In Spain, the demand for Venetian glass surged in mid-16th century and Venetian-style glassmaking, aided by an occasional Italian craftsman, soon spread through Catalonia and its capital, Barcelona. The glass from this region is noted for its heavy use of colored enamel decorations.
The third of these regional centers was France, especially northern France, where the dukes of Orleans had family ties to the Gonzagas of Italy. In time, the French left Venetian shapes behind almost entirely, and their wine glasses took on a distinctive French look.
In the Low Countries, Venetian-style glassmaking began in the 1550s at Antwerp, then the primary seaport of northern Europe. Their glass was generally of high quality but could not duplicate some of the more sophisticated products of Venice.
Venetian glass was imported into England as early as the 13th century. However, the first Italian craftsmen didn’t arrive until the 16th century, and Venetian-style glassmaking began in this area in 1567. The English focused on diamond point engraving and their own taste in glass shapes.
During the Renaissance it was common for noble families to spin a web of alliances through arranged marriages. Often these were celebrated by combined coats of arms on elegant glass objects made in the Venetian style.
An example in the Beyond Venice exhibition was objects memorializing the wedding of France’s King Louis XII and Anne of Brittany in 1498. She was the widow of Louis’ cousin and predecessor on the throne. Some historians believe Louis married her to retain Brittany as part of France.

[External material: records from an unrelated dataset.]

-- pv_equiv track=rewrite | github.com/shlokkvaishnav/sizzle | backend/modules/revenue/combo_engine.py | _classify_category_groups
-- ===== SOURCE A (Python) =====
-- _COMBO_CATEGORY_GROUPS = {
--     "main": {"Main Course", "Mains", "Biryani", "Rice", "Thali"},
--     "bread": {"Breads", "Roti", "Naan"},
--     "side": {"Starters", "Appetizers", "Sides", "Salads", "Raita"},
--     "drink": {"Beverages", "Drinks", "Juices", "Lassi"},
--     "dessert": {"Desserts", "Sweets"},
-- }
--
-- def _classify_category_groups(category_names: list[str]) -> set[str]:
--     """Map category names to abstract groups (main, bread, side, drink, dessert)."""
--     groups = set()
--     for cat_name in category_names:
--         for group, cat_set in _COMBO_CATEGORY_GROUPS.items():
--             if cat_name in cat_set:
--                 groups.add(group)
--                 break
--         else:
--             groups.add("other")
--     return groups
-- ===== SOURCE B (Python) =====
-- _COMBO_CATEGORY_GROUPS = {
--     "main": {"Main Course", "Mains", "Biryani", "Rice", "Thali"},
--     "bread": {"Breads", "Roti", "Naan"},
--     "side": {"Starters", "Appetizers", "Sides", "Salads", "Raita"},
--     "drink": {"Beverages", "Drinks", "Juices", "Lassi"},
--     "dessert": {"Desserts", "Sweets"},
-- }
--
-- _REVERSE = {
--     name: group
--     for group, names in _COMBO_CATEGORY_GROUPS.items()
--     for name in names
-- }
--
-- def _classify_category_groups(category_names: list[str]) -> set[str]:
--     """Map category names to abstract groups via one flat reverse-lookup table."""
--     return {_REVERSE.get(name, "other") for name in category_names}
-- ===== Notes on version B (the rewrite author's own statement) =====
-- stated objective: faster
-- what changed: A's nested scan over the group dict with for/else+break is replaced by a single precomputed flat reverse-lookup dict (name -> group), making the function body a one-line set comprehension with one hashed lookup per name; the nested loop and its for/else control flow are eliminated entirely.
import Mathlib
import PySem

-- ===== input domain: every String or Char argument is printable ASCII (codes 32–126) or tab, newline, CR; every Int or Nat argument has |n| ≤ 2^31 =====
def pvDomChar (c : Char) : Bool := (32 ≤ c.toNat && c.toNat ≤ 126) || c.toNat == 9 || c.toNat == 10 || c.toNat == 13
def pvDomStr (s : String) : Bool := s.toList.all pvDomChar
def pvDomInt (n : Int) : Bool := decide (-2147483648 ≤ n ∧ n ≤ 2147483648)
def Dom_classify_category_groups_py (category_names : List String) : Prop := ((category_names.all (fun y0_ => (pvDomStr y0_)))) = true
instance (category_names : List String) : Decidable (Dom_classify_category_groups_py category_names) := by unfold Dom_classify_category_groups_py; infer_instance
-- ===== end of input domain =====

-- B replaces A's nested scan with a break/else by one precomputed flat reverse-lookup dict (objective: faster, one hash lookup per name instead of a nested scan).

-- ===== PORT A =====
-- _COMBO_CATEGORY_GROUPS: dict of sets, as an association list of element lists (membership only)
def pvComboItems : List (String × List String) :=
  [("main", ["Main Course", "Mains", "Biryani", "Rice", "Thali"]),
   ("bread", ["Breads", "Roti", "Naan"]),
   ("side", ["Starters", "Appetizers", "Sides", "Salads", "Raita"]),
   ("drink", ["Beverages", "Drinks", "Juices", "Lassi"]),
   ("dessert", ["Desserts", "Sweets"])]

-- the inner 'for group, cat_set ... break / else' loop of A
def pvFindGroup (items : List (String × List String)) (c : String) : String :=
  match items with
  | [] => "other"
  | (g, s) :: rest => if s.contains c then g else pvFindGroup rest c

def classify_category_groups_py (category_names : List String) : List String :=
  category_names.foldl (fun groups c => PySem.Set.add groups (pvFindGroup pvComboItems c)) PySem.Set.empty

-- ===== PORT B =====
-- the flat reverse-lookup dict {name: group, ...}
def pvReverse : PySem.Dict String String :=
  PySem.Dict.ofList
    [("Main Course", "main"), ("Mains", "main"), ("Biryani", "main"), ("Rice", "main"), ("Thali", "main"),
     ("Breads", "bread"), ("Roti", "bread"), ("Naan", "bread"),
     ("Starters", "side"), ("Appetizers", "side"), ("Sides", "side"), ("Salads", "side"), ("Raita", "side"),
     ("Beverages", "drink"), ("Drinks", "drink"), ("Juices", "drink"), ("Lassi", "drink"),
     ("Desserts", "dessert"), ("Sweets", "dessert")]

def classify_category_groups_py_alt (category_names : List String) : List String :=
  category_names.foldl (fun groups c => PySem.Set.add groups (PySem.Dict.getD pvReverse c "other")) PySem.Set.empty

-- ===== PRECONDITION & SPEC =====
def Spec_classify_category_groups_py (category_names : List String) (out : List String) : Prop := out = classify_category_groups_py_alt category_names
instance (category_names : List String) (out : List String) : Decidable (Spec_classify_category_groups_py category_names out) := by unfold Spec_classify_category_groups_py; infer_instance

-- ===== CLAIM (what is proved, stated in full; the proofs are below) =====
def Claim_equal_classify_category_groups_py : Prop := ∀ (category_names : List String), Dom_classify_category_groups_py category_names → Spec_classify_category_groups_py category_names (classify_category_groups_py category_names)

-- ===== LEMMAS AND PROOFS =====

-- per-name agreement: A's first-matching-group scan equals B's reverse-dict lookup
set_option maxRecDepth 4000 in
theorem pvFindGroup_eq_lookup (c : String) :
    pvFindGroup pvComboItems c = PySem.Dict.getD pvReverse c "other" := by
  by_cases h1 : c = "Main Course"; · subst h1; decide
  by_cases h2 : c = "Mains"; · subst h2; decide
  by_cases h3 : c = "Biryani"; · subst h3; decide
  by_cases h4 : c = "Rice"; · subst h4; decide
  by_cases h5 : c = "Thali"; · subst h5; decide
  by_cases h6 : c = "Breads"; · subst h6; decide
  by_cases h7 : c = "Roti"; · subst h7; decide
  by_cases h8 : c = "Naan"; · subst h8; decide
  by_cases h9 : c = "Starters"; · subst h9; decide
  by_cases h10 : c = "Appetizers"; · subst h10; decide
  by_cases h11 : c = "Sides"; · subst h11; decide
  by_cases h12 : c = "Salads"; · subst h12; decide
  by_cases h13 : c = "Raita"; · subst h13; decide
  by_cases h14 : c = "Beverages"; · subst h14; decide
  by_cases h15 : c = "Drinks"; · subst h15; decide
  by_cases h16 : c = "Juices"; · subst h16; decide
  by_cases h17 : c = "Lassi"; · subst h17; decide
  by_cases h18 : c = "Desserts"; · subst h18; decide
  by_cases h19 : c = "Sweets"; · subst h19; decide
  have hit : pvReverse.items =
      [("Main Course", "main"), ("Mains", "main"), ("Biryani", "main"), ("Rice", "main"), ("Thali", "main"),
       ("Breads", "bread"), ("Roti", "bread"), ("Naan", "bread"),
       ("Starters", "side"), ("Appetizers", "side"), ("Sides", "side"), ("Salads", "side"), ("Raita", "side"),
       ("Beverages", "drink"), ("Drinks", "drink"), ("Juices", "drink"), ("Lassi", "drink"),
       ("Desserts", "dessert"), ("Sweets", "dessert")] := by decide
  have e1 : (("Main Course" : String) == c) = false := beq_eq_false_iff_ne.mpr (Ne.symm h1)
  have e2 : (("Mains" : String) == c) = false := beq_eq_false_iff_ne.mpr (Ne.symm h2)
  have e3 : (("Biryani" : String) == c) = false := beq_eq_false_iff_ne.mpr (Ne.symm h3)
  have e4 : (("Rice" : String) == c) = false := beq_eq_false_iff_ne.mpr (Ne.symm h4)
  have e5 : (("Thali" : String) == c) = false := beq_eq_false_iff_ne.mpr (Ne.symm h5)
  have e6 : (("Breads" : String) == c) = false := beq_eq_false_iff_ne.mpr (Ne.symm h6)
  have e7 : (("Roti" : String) == c) = false := beq_eq_false_iff_ne.mpr (Ne.symm h7)
  have e8 : (("Naan" : String) == c) = false := beq_eq_false_iff_ne.mpr (Ne.symm h8)
  have e9 : (("Starters" : String) == c) = false := beq_eq_false_iff_ne.mpr (Ne.symm h9)
  have e10 : (("Appetizers" : String) == c) = false := beq_eq_false_iff_ne.mpr (Ne.symm h10)
  have e11 : (("Sides" : String) == c) = false := beq_eq_false_iff_ne.mpr (Ne.symm h11)
  have e12 : (("Salads" : String) == c) = false := beq_eq_false_iff_ne.mpr (Ne.symm h12)
  have e13 : (("Raita" : String) == c) = false := beq_eq_false_iff_ne.mpr (Ne.symm h13)
  have e14 : (("Beverages" : String) == c) = false := beq_eq_false_iff_ne.mpr (Ne.symm h14)
  have e15 : (("Drinks" : String) == c) = false := beq_eq_false_iff_ne.mpr (Ne.symm h15)
  have e16 : (("Juices" : String) == c) = false := beq_eq_false_iff_ne.mpr (Ne.symm h16)
  have e17 : (("Lassi" : String) == c) = false := beq_eq_false_iff_ne.mpr (Ne.symm h17)
  have e18 : (("Desserts" : String) == c) = false := beq_eq_false_iff_ne.mpr (Ne.symm h18)
  have e19 : (("Sweets" : String) == c) = false := beq_eq_false_iff_ne.mpr (Ne.symm h19)
  simp [pvFindGroup, pvComboItems, PySem.Dict.getD, PySem.Dict.get?, hit, List.find?,
        h1, h2, h3, h4, h5, h6, h7, h8, h9, h10, h11, h12, h13, h14, h15, h16, h17, h18, h19, e1, e2, e3, e4, e5, e6, e7, e8, e9, e10, e11, e12, e13, e14, e15, e16, e17, e18, e19]

-- ===== VERDICT (by name: the statement is the Claim_ definition above) =====
theorem classify_category_groups_py_spec : Claim_equal_classify_category_groups_py := by
  intro category_names _
  unfold Spec_classify_category_groups_py classify_category_groups_py classify_category_groups_py_alt
  congr 1
  funext groups c
  rw [pvFindGroup_eq_lookup]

It was probably also for reasons of state that Archduke Ferdinand I of Austria, wed Anna Gonzaga of Mantua. The Gonzagas were a prominent family that at one point also ruled the duchy of Orleans in France. The marriage took place in 1582, two years after the death of Ferdinand’s first wife.

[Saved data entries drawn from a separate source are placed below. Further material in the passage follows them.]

-- pv_equiv track=rewrite | github.com/palmkeep/Collab_Python | la3/la3.py | split_rec
-- ===== SOURCE A (Python) =====
-- def split_rec(jumbledString):
--     a = ''
--     b = ''
--
--     if not jumbledString:
--         return a, b
--     else:
--         c = jumbledString[0]
--         if c.islower() or c == '.' or c == '_':
--             a = c
--         elif c.isupper() or c == ' ' or c == '|':
--             b = c
--         restJumbledString = split_rec(jumbledString[1:])
--         return a + restJumbledString[0], b + restJumbledString[1]
-- ===== SOURCE B (Python) =====
-- def split_rec(jumbledString):
--     a = ''.join(c for c in jumbledString if c.islower() or c == '.' or c == '_')
--     b = ''.join(c for c in jumbledString if c.isupper() or c == ' ' or c == '|')
--     return a, b
-- ===== Notes on version B (the rewrite author's own statement) =====
-- stated objective: idiomatic
-- what changed: Replaces the character-by-character recursion (which rebuilds both suffix results with string concatenation at every level) by two independent full filtering passes, one per category, joined once.
import Mathlib
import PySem

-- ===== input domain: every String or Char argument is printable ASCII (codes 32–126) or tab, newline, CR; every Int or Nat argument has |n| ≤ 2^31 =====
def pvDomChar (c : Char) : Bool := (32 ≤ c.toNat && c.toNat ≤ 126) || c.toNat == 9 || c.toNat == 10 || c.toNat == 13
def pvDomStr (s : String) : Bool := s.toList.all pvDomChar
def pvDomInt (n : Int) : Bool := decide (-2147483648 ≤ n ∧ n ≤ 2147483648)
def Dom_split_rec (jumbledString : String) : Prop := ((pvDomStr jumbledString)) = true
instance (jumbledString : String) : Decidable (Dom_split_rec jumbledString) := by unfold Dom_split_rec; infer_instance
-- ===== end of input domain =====

-- B replaces A's single recursive traversal by two independent filtering passes (one per character category), joined once; proved to return the same pair on all of Dom.


-- ===== PORT A =====
-- A's recursion: look at the first character, sort it into a or b (or drop it),
-- recurse on the rest, and prepend.  Done on List Char (s[0] / s[1:] = head / tail).
def splitRecGo (cs : List Char) : List Char × List Char :=
  match cs with
  | [] => ([], [])
  | c :: rest =>
    let a : List Char := if PySem.Chars.islower c || c == '.' || c == '_' then [c] else []
    let b : List Char :=
      if !(PySem.Chars.islower c || c == '.' || c == '_') &&
         (PySem.Chars.isupper c || c == ' ' || c == '|') then [c] else []
    let r := splitRecGo rest
    (a ++ r.1, b ++ r.2)

def split_rec (jumbledString : String) : String × String :=
  let p := splitRecGo jumbledString.toList
  (String.mk p.1, String.mk p.2)

-- ===== PORT B =====
-- two independent full passes, each filtering for one category
def split_rec_alt (jumbledString : String) : String × String :=
  (String.mk (jumbledString.toList.filter
      (fun c => PySem.Chars.islower c || c == '.' || c == '_')),
   String.mk (jumbledString.toList.filter
      (fun c => PySem.Chars.isupper c || c == ' ' || c == '|')))

-- ===== PRECONDITION & SPEC =====
def Spec_split_rec (jumbledString : String) (out : String × String) : Prop := out = split_rec_alt jumbledString
instance (jumbledString : String) (out : String × String) : Decidable (Spec_split_rec jumbledString out) := by unfold Spec_split_rec; infer_instance

-- ===== CLAIM (what is proved, stated in full; the proofs are below) =====
def Claim_equal_split_rec : Prop := ∀ (jumbledString : String), Dom_split_rec jumbledString → Spec_split_rec jumbledString (split_rec jumbledString)

-- ===== LEMMAS AND PROOFS =====

-- A lowercase letter / '.' / '_' is never uppercase / ' ' / '|',
-- so A's elif-guarded branch coincides with B's second filter.
lemma not_both (c : Char) :
    (PySem.Chars.islower c || c == '.' || c == '_') = true →
    (PySem.Chars.isupper c || c == ' ' || c == '|') = false := by
  have e1 : 'a'.val.toNat = 97 := rfl
  have e2 : 'z'.val.toNat = 122 := rfl
  have e3 : 'A'.val.toNat = 65 := rfl
  have e4 : 'Z'.val.toNat = 90 := rfl
  have e5 : '.'.val.toNat = 46 := rfl
  have e6 : '_'.val.toNat = 95 := rfl
  have e7 : ' '.val.toNat = 32 := rfl
  have e8 : '|'.val.toNat = 124 := rfl
  simp only [PySem.Chars.islower, PySem.Chars.isupper, Bool.or_eq_true, Bool.or_eq_false_iff,
    Bool.and_eq_true, Bool.and_eq_false_iff, decide_eq_true_eq, decide_eq_false_iff_not,
    beq_iff_eq, beq_eq_false_iff_ne, ne_eq, Char.le_def, Char.ext_iff, Char.toNat,
    UInt32.le_iff_toNat_le, UInt32.ext_iff, e1, e2, e3, e4, e5, e6, e7, e8]
  omega

lemma splitRecGo_eq (cs : List Char) :
    splitRecGo cs =
      (cs.filter (fun c => PySem.Chars.islower c || c == '.' || c == '_'),
       cs.filter (fun c => PySem.Chars.isupper c || c == ' ' || c == '|')) := by
  induction cs with
  | nil => rfl
  | cons c rest ih =>
    simp only [splitRecGo, ih, List.filter_cons]
    by_cases h : (PySem.Chars.islower c || c == '.' || c == '_') = true
    · have hb := not_both c h
      simp only [Bool.or_eq_false_iff, beq_eq_false_iff_ne, ne_eq] at hb
      simp [h, hb.1.1, hb.1.2, hb.2]
    · by_cases h2 : (PySem.Chars.isupper c || c == ' ' || c == '|') = true <;>
        simp [h, h2]

-- ===== VERDICT (by name: the statement is the Claim_ definition above) =====
theorem split_rec_spec : Claim_equal_split_rec := by
  intro s _
  unfold Spec_split_rec split_rec split_rec_alt
  simp [splitRecGo_eq s.toList]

An even more prominent name in Renaissance Europe was the Medici family of Florence. Catherine de Medici married King Henry II of France after he was crowned in 1547 and both were active in supporting the glasshouses of France.
Non-royals also emblazoned coats of arms on wedding objects. One made for the Behaim family of Nuremburg, Germany around 1500 showed not only the Behaim coat of arms but also images of the archangel St. Michael and the martyred St. Catherine of Alexandria. This combination long posed a mystery for modern historians and experts in glass and heraldry. Then a wedding contract was found, dated July 1495, and it made everything clear. The object was made in Venice to be sent to Germany for the wedding of Michael Behaim and Catherine Lochner.